◆ INSTRUCTIONS FOR THE TASK
Give again the line that contains "have hcx : c + x > 0 := by omega", plus every line after it to the end of the records, unchanged.

◆ INPUT MATERIAL
-- pv_equiv track=rewrite | github.com/YR-U65/ppp_2025 | ppp2025_task10_file3/weather_select.py | get_rainfalls
-- ===== SOURCE A (Python) =====
-- def get_rainfalls(rainfalls):
--     count = 0
--
--     count_list = []
--     for rain in rainfalls:
--         if rain > 0:
--             count += rain
--         else :
--             if count > 0:
--                 count_list.append(count)
--                 count = 0
--     if count > 0 :
--         count_list.append(count)
--     return count_list
-- ===== SOURCE B (Python) =====
-- def get_rainfalls(rainfalls):
--     # group-then-reduce: scan each maximal run of positive values and sum it
--     res = []
--     i, n = 0, len(rainfalls)
--     while i < n:
--         if rainfalls[i] > 0:
--             j = i
--             while j < n and rainfalls[j] > 0:
--                 j += 1
--             res.append(sum(rainfalls[i:j]))
--             i = j
--         else:
--             i += 1
--     return res
-- ===== Notes on version B (the rewrite author's own statement) =====
-- stated objective: alternative
-- what changed: Replaces the running-accumulator-with-final-flush loop by a group-then-reduce scan: each maximal run of positive values is located and summed as a slice, with no pending counter or flush logic.
import Mathlib
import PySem

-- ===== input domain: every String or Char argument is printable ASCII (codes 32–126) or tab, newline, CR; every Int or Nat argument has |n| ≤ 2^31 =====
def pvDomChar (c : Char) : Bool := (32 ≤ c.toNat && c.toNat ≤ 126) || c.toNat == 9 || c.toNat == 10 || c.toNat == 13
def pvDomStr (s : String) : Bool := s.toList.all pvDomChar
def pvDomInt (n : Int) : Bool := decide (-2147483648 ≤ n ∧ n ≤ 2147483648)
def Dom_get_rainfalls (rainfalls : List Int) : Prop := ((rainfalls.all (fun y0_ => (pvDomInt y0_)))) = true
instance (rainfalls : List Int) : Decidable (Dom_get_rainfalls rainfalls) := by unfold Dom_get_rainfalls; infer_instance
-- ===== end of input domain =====

-- B replaces A's running-accumulator-with-flush loop by a group-then-reduce scan (same O(n) cost).


-- ===== PORT A =====
-- fold over the list with state (count, count_list), then the final flush
def get_rainfalls (rainfalls : List Int) : List Int :=
  let s := rainfalls.foldl
    (fun (st : Int × List Int) rain =>
      if rain > 0 then (st.1 + rain, st.2)
      else if st.1 > 0 then (0, st.2 ++ [st.1]) else st)
    (0, [])
  if s.1 > 0 then s.2 ++ [s.1] else s.2

-- ===== PORT B =====
-- the inner while-scan over a positive run is takeWhile/dropWhile; the slice sum is List.sum
def altGo (xs : List Int) : List Int :=
  match xs with
  | [] => []
  | x :: rest =>
    if x > 0 then
      (x :: rest.takeWhile (fun r => r > 0)).sum ::
        altGo (rest.dropWhile (fun r => r > 0))
    else altGo rest
termination_by xs.length
decreasing_by
  · exact Nat.lt_succ_of_le (List.length_dropWhile_le _ _)
  · simp

def get_rainfalls_alt (rainfalls : List Int) : List Int := altGo rainfalls

-- ===== PRECONDITION & SPEC =====
def Spec_get_rainfalls (rainfalls : List Int) (out : List Int) : Prop := out = get_rainfalls_alt rainfalls
instance (rainfalls : List Int) (out : List Int) : Decidable (Spec_get_rainfalls rainfalls out) := by unfold Spec_get_rainfalls; infer_instance

-- ===== CLAIM (what is proved, stated in full; the proofs are below) =====
def Claim_equal_get_rainfalls : Prop := ∀ (rainfalls : List Int), Dom_get_rainfalls rainfalls → Spec_get_rainfalls rainfalls (get_rainfalls rainfalls)

-- ===== LEMMAS AND PROOFS =====

-- A's step function, named for the proofs
def aStep (st : Int × List Int) (rain : Int) : Int × List Int :=
  if rain > 0 then (st.1 + rain, st.2)
  else if st.1 > 0 then (0, st.2 ++ [st.1]) else st

-- A's fold+flush with a pending count c, acc factored out
def gA (c : Int) (xs : List Int) : List Int :=
  match xs with
  | [] => if c > 0 then [c] else []
  | x :: rest =>
    if x > 0 then gA (c + x) rest
    else if c > 0 then c :: gA 0 rest else gA c rest

lemma foldl_flush (xs : List Int) : ∀ (c : Int) (acc : List Int),
    (let s := xs.foldl aStep (c, acc); if s.1 > 0 then s.2 ++ [s.1] else s.2)
      = acc ++ gA c xs := by
  induction xs with
  | nil => intro c acc; simp [gA]; split <;> simp
  | cons x rest ih =>
    intro c acc
    simp only [List.foldl_cons, gA, aStep]
    by_cases hx : x > 0
    · simp [hx, ih]
    · by_cases hc : c > 0
      · simp [hx, hc, ih]
      · simp [hx, hc, ih]

lemma gA_eq_altGo (xs : List Int) : ∀ (c : Int), 0 ≤ c →
    gA c xs = if c > 0
      then (c + (xs.takeWhile (fun r => r > 0)).sum) :: altGo (xs.dropWhile (fun r => r > 0))
      else altGo xs := by
  induction xs with
  | nil => intro c _; simp [gA, altGo]
  | cons x rest ih =>
    intro c hc
    by_cases hx : x > 0
    · rw [gA]
      simp only [hx, if_pos, List.takeWhile_cons, List.dropWhile_cons]
      have h1 : (0:Int) ≤ c + x := by omega
      rw [ih (c + x) h1]
      have hcx : c + x > 0 := by omega
      by_cases hc0 : c > 0
      · simp [hcx, hc0]; ring
      · have : c = 0 := by omega
        subst this
        simp [altGo, hx]
    · rw [gA]
      simp only [hx, ite_false]
      by_cases hc0 : c > 0
      · rw [ih 0 le_rfl]
        simp [hc0, altGo, hx]
      · have : c = 0 := by omega
        subst this
        rw [ih 0 le_rfl]
        simp [altGo, hx]

-- ===== VERDICT (by name: the statement is the Claim_ definition above) =====
theorem get_rainfalls_spec : Claim_equal_get_rainfalls := by
  intro rainfalls _
  show get_rainfalls rainfalls = get_rainfalls_alt rainfalls
  have h := foldl_flush rainfalls 0 []
  simp only [List.nil_append] at h
  rw [gA_eq_altGo rainfalls 0 le_rfl] at h
  simpa [get_rainfalls, get_rainfalls_alt, aStep] using h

◆ EXERCISE SOLUTION
      have hcx : c + x > 0 := by omega
      by_cases hc0 : c > 0
      · simp [hcx, hc0]; ring
      · have : c = 0 := by omega
        subst this
        simp [altGo, hx]
    · rw [gA]
      simp only [hx, ite_false]
      by_cases hc0 : c > 0
      · rw [ih 0 le_rfl]
        simp [hc0, altGo, hx]
      · have : c = 0 := by omega
        subst this
        rw [ih 0 le_rfl]
        simp [altGo, hx]

-- ===== VERDICT (by name: the statement is the Claim_ definition above) =====
theorem get_rainfalls_spec : Claim_equal_get_rainfalls := by
  intro rainfalls _
  show get_rainfalls rainfalls = get_rainfalls_alt rainfalls
  have h := foldl_flush rainfalls 0 []
  simp only [List.nil_append] at h
  rw [gA_eq_altGo rainfalls 0 le_rfl] at h
  simpa [get_rainfalls, get_rainfalls_alt, aStep] using h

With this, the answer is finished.